No one can doubt the faith of the Roman centurion. How many of us have ever been able to demonstrate even half as much faith? We live in a modern ‘rational’ age where the simplicity of faith is constantly being challenged by the laws of science. We want to believe with a blind and trusting faith, but we constantly pull back from the cliff’s edge, and we constantly allow questions to get in the way. Just as we struggle with praying, so we struggle with following God in a spirit of blind and humble obedience, even though we may want to with our whole hearts.

And why should we try to let go and place ourselves in God’s hands? Because God created us in his own image and God loves us. It is as simple as that.
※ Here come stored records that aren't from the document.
theorem pv_pyGetD_replicate (L : Nat) (idx : Int) :
    PySem.List.pyGetD (List.replicate L (0 : Int)) idx 0 = 0 := by
  unfold PySem.List.pyGetD
  cases h : PySem.List.pyGet? (List.replicate L (0 : Int)) idx with
  | none => rfl
  | some x =>
    have := PySem.List.mem_of_pyGet?_eq_some _ h
    simpa using List.eq_of_mem_replicate this

theorem pv_getLoop_replicate (fuel L : Nat) (idx res : Int) :
    pvGetLoop fuel (List.replicate L 0) idx res = res := by
  induction fuel generalizing idx res with
  | zero => rfl
  | succ fuel ih =>
    unfold pvGetLoop
    split
    · rw [pv_pyGetD_replicate, add_zero, ih]
    · rfl

theorem pv_getD_set (tree : List Int) (j q : Nat) (v : Int) (hj : j < tree.length) :
    PySem.List.pyGetD (tree.set j v) (q : Int) 0
      = if q = j then v else PySem.List.pyGetD tree (q : Int) 0 := by
  simp only [PySem.List.pyGetD_natCast]
  rcases eq_or_ne q j with rfl | hne
  · simp [List.getD, hj]
  · simp [List.getD, List.getElem?_set_ne hne.symm, hne]

theorem pv_getLoop_set (fg : Nat) (tree : List Int) (j q : Nat) (res v : Int)
    (hj : 1 ≤ j) (hjl : j < tree.length) (hql : q < tree.length) (hfg : q ≤ fg) :
    pvGetLoop fg (tree.set j (PySem.List.pyGetD tree (j : Int) 0 + v)) (q : Int) res
      = pvGetLoop fg tree (q : Int) res + (if j ≤ q ∧ q < j + pvLb j then v else 0) := by
  induction fg generalizing q res with
  | zero =>
    have : q = 0 := by omega
    subst this
    simp only [pvGetLoop]
    have : ¬ (j ≤ 0 ∧ (0:Nat) < j + pvLb j) := by omega
    rw [if_neg this]; ring
  | succ fg ih =>
    rcases Nat.eq_zero_or_pos q with rfl | hq
    · simp only [Nat.cast_zero, pvGetLoop]
      have hc : ¬ ((0 : Int) > 0) := by omega
      rw [if_neg hc, if_neg hc]
      have : ¬ (j ≤ 0 ∧ (0:Nat) < j + pvLb j) := by omega
      rw [if_neg this]; ring
    · have hlbq := pvLb_le q
      have hlbqp := pvLb_pos q hq
      have hlbjp := pvLb_pos j hj
      have hband := pv_band_eq_lb q hq
      have hc : ((q : Nat) : Int) > 0 := by exact_mod_cast hq
      have hidx : ((q : Nat) : Int) - PySem.Int.band (q : Int) (-(q : Int))
          = ((q - pvLb q : Nat) : Int) := by
        rw [hband]; omega
      simp only [pvGetLoop, if_pos hc, hidx, pv_getD_set tree j q _ hjl]
      have hq' : q - pvLb q ≤ fg := by omega
      rw [ih (q - pvLb q) _ (by omega) hq']
      rcases eq_or_ne q j with rfl | hne
      · rw [if_pos rfl]
        have h1 : ¬ (q ≤ q - pvLb q ∧ q - pvLb q < q + pvLb q) := by omega
        have h2 : q ≤ q ∧ q < q + pvLb q := by omega
        rw [if_neg h1, if_pos h2,
          show res + (PySem.List.pyGetD tree (q : Int) 0 + v)
            = res + PySem.List.pyGetD tree (q : Int) 0 + v by ring,
          pv_getLoop_res_add]
        ring
      · rw [if_neg hne]
        congr 1
        by_cases hcond : j ≤ q ∧ q < j + pvLb j
        · rw [if_pos hcond]
          have hlt : j < q := by omega
          have := pvLb_L3 q j hj hlt hcond.2
          have hcond' : j ≤ q - pvLb q ∧ q - pvLb q < j + pvLb j := by omega
          rw [if_pos hcond']
        · rw [if_neg hcond]
          rw [if_neg ?_]
          intro hcond'
          by_cases hle : j + pvLb j ≤ q
          · have := pvLb_L2 q j hj hcond'.1 hle
            omega
          · omega
-- pv_equiv track=rewrite | github.com/liusanshi/learn | python/求n个数中指定字符的个数.py | nSm
-- ===== SOURCE A (Python) =====
-- def nSm(n, m):
-- 	"""
-- 	获取 0 的个数：比如 nSm(5,3) 是获取 1-5000 的0的个数
-- 	"""
-- 	if m <= 0: return 0
-- 	i = 2
-- 	count = 1
-- 	if m > 1:
-- 		while i <= m:
-- 			count += 9 * (i - 1) * (10 ** (i - 2)) + 1
-- 			i += 1
-- 	return count + (n - 1)*m*(10**(m-1))
-- ===== SOURCE B (Python) =====
-- def nSm(n, m):
--     # Closed form of A's accumulation loop: sum_{j=1}^{m-1} j*10^(j-1) = (1+(9k-1)*10^k)//81 with k=m-1.
--     if m <= 0:
--         return 0
--     k = m - 1
--     s = (1 + (9 * k - 1) * 10 ** k) // 81
--     return 1 + 9 * s + k + (n - 1) * m * 10 ** k
-- ===== Notes on version B (the rewrite author's own statement) =====
-- stated objective: faster
-- what changed: Replaces A's while-loop accumulation over i=2..m with a closed-form formula using sum_{j=1}^{m-1} j*10^(j-1) = (1+(9(m-1)-1)*10^(m-1))//81.
import Mathlib
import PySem

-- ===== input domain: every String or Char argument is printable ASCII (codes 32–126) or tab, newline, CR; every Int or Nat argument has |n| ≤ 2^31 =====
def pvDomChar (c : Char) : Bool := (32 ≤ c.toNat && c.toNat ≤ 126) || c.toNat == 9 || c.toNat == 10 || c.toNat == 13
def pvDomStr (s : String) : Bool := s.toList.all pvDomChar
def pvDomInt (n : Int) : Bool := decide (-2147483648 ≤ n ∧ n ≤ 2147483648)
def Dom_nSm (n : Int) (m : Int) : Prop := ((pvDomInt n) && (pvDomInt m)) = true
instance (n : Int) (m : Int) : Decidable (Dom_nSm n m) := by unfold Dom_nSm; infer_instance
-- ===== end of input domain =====

-- B replaces A's accumulation loop with the closed form of the series; proved equal for all inputs.
-- ===== PORT A =====
-- the while loop of A: while i <= m: count += 9*(i-1)*10**(i-2) + 1; i += 1
def nSmLoop (m : Int) (i : Int) (count : Int) : Int :=
  if i ≤ m then
    nSmLoop m (i + 1) (count + 9 * (i - 1) * (10 ^ (i - 2).toNat) + 1)
  else count
termination_by (m + 1 - i).toNat
decreasing_by
  omega

def nSm (n : Int) (m : Int) : Int :=
  if m ≤ 0 then 0
  else
    let count : Int := 1
    let count := if 1 < m then nSmLoop m 2 count else count
    count + (n - 1) * m * (10 ^ (m - 1).toNat)

-- ===== PORT B =====
def nSm_alt (n : Int) (m : Int) : Int :=
  if m ≤ 0 then 0
  else
    let k := m - 1
    let s := PySem.Int.floordiv (1 + (9 * k - 1) * 10 ^ k.toNat) 81
    1 + 9 * s + k + (n - 1) * m * 10 ^ k.toNat

-- ===== PRECONDITION & SPEC =====
def Spec_nSm (n : Int) (m : Int) (out : Int) : Prop := out = nSm_alt n m
instance (n : Int) (m : Int) (out : Int) : Decidable (Spec_nSm n m out) := by unfold Spec_nSm; infer_instance

-- ===== CLAIM (what is proved, stated in full; the proofs are below) =====
def Claim_equal_nSm : Prop := ∀ (n : Int) (m : Int), Dom_nSm n m → Spec_nSm n m (nSm n m)

-- ===== LEMMAS AND PROOFS =====

-- ===== VERDICT (by name: the statement is the Claim_ definition above) =====
-- the partial sums of A's loop series
def nSmSum (k : Nat) : Int := ∑ j ∈ Finset.range k, ((j : Int) + 1) * 10 ^ j

lemma nSmSum_mul (k : Nat) : 81 * nSmSum k = 1 + (9 * (k : Int) - 1) * 10 ^ k := by
  induction k with
  | zero => simp [nSmSum]
  | succ k ih =>
    simp only [nSmSum, Finset.sum_range_succ] at *
    push_cast
    ring_nf
    ring_nf at ih
    linarith [ih]

lemma nSmLoop_eq (k : Nat) : ∀ (i c : Int), 2 ≤ i →
    nSmLoop (i + k - 1) i c
      = c + 9 * (∑ j ∈ Finset.range k, ((i - 1 + (j : Int)) * 10 ^ ((i - 2).toNat + j))) + k := by
  induction k with
  | zero =>
    intro i c hi
    rw [nSmLoop, if_neg (by omega)]
    simp
  | succ k ih =>
    intro i c hi
    rw [nSmLoop]
    have hle : i ≤ i + (k : Int) + 1 - 1 := by omega
    have harg : i + ((k : Nat) + 1 : Nat) - 1 = (i + 1) + (k : Int) - 1 := by push_cast; ring
    rw [harg, if_pos (by omega)]
    rw [ih (i + 1) _ (by omega)]
    rw [Finset.sum_range_succ']
    have he : (i + 1 - 2).toNat = (i - 2).toNat + 1 := by omega
    have hterm : ∀ j ∈ Finset.range k,
        (i + 1 - 1 + (j : Int)) * 10 ^ ((i + 1 - 2).toNat + j)
          = (i - 1 + ((j + 1 : Nat) : Int)) * 10 ^ ((i - 2).toNat + (j + 1)) := by
      intro j hj
      rw [he]
      push_cast
      ring_nf
    rw [Finset.sum_congr rfl hterm]
    push_cast
    ring

lemma nSmLoop_closed (k : Nat) (c : Int) :
    nSmLoop ((k : Int) + 1) 2 c = c + 9 * nSmSum k + k := by
  have h := nSmLoop_eq k 2 c (by norm_num)
  have harg : (2 : Int) + k - 1 = (k : Int) + 1 := by ring
  rw [harg] at h
  rw [h, nSmSum]
  have hs : (∑ j ∈ Finset.range k, ((2 - 1 + (j : Int)) * 10 ^ (((2 : Int) - 2).toNat + j)))
      = ∑ j ∈ Finset.range k, ((j : Int) + 1) * 10 ^ j := by
    apply Finset.sum_congr rfl
    intro j hj
    norm_num
    ring
  rw [hs]

-- ===== VERDICT (by name: the statement is the Claim_ definition above) =====
theorem nSm_spec : Claim_equal_nSm := by
  intro n m _
  unfold Spec_nSm nSm nSm_alt
  by_cases hm : m ≤ 0
  · simp [hm]
  · simp only [if_neg hm]
    replace hm : 0 < m := by omega
    set k : Nat := (m - 1).toNat with hk
    have hmk : m = (k : Int) + 1 := by omega
    have hfd : PySem.Int.floordiv (1 + (9 * (m - 1) - 1) * 10 ^ (m - 1).toNat) 81 = nSmSum k := by
      have : (1 + (9 * (m - 1) - 1) * 10 ^ (m - 1).toNat) = 81 * nSmSum k := by
        have h1 : m - 1 = (k : Int) := by omega
        have h2 : (m - 1).toNat = k := by omega
        rw [nSmSum_mul k, h1]
        norm_num
      rw [this, PySem.Int.floordiv]
      exact Int.mul_fdiv_cancel_left _ (by norm_num)
    by_cases h1 : 1 < m
    · simp only [if_pos h1]
      have hloop : nSmLoop m 2 1 = 1 + 9 * nSmSum k + k := by
        rw [hmk]; exact nSmLoop_closed k 1
      rw [hloop, hfd, hmk]
      ring
    · have hm1 : m = 1 := by omega
      subst hm1
      have hk0 : k = 0 := by omega
      norm_num [hk0, PySem.Int.floordiv, Int.fdiv]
We need to learn that all authority in heaven and on earth rests with God. 

The problem with managing our way in and out of lockdown, or coping with isolation and shielding, or planning for the uncertain nature of the days to come, lies solely in our inability to trust God. We want to manage, cope and plan, but we want to do those things on our own terms. Yes, we want our churches to re-open and we want to gather in prayer and praise, but we want to do that on our own terms. Are we ready for God to say to us, Let’s just re-think that and see how it fits in my plan?’

As we continue our journey through Matthew’s gospel in the coming weeks we are going to be presented with many such challenges. Let us all pause now, pray to God and ask for his strength to trust in his teaching, in his power to restore and renew us, and in his power to lead us on new paths.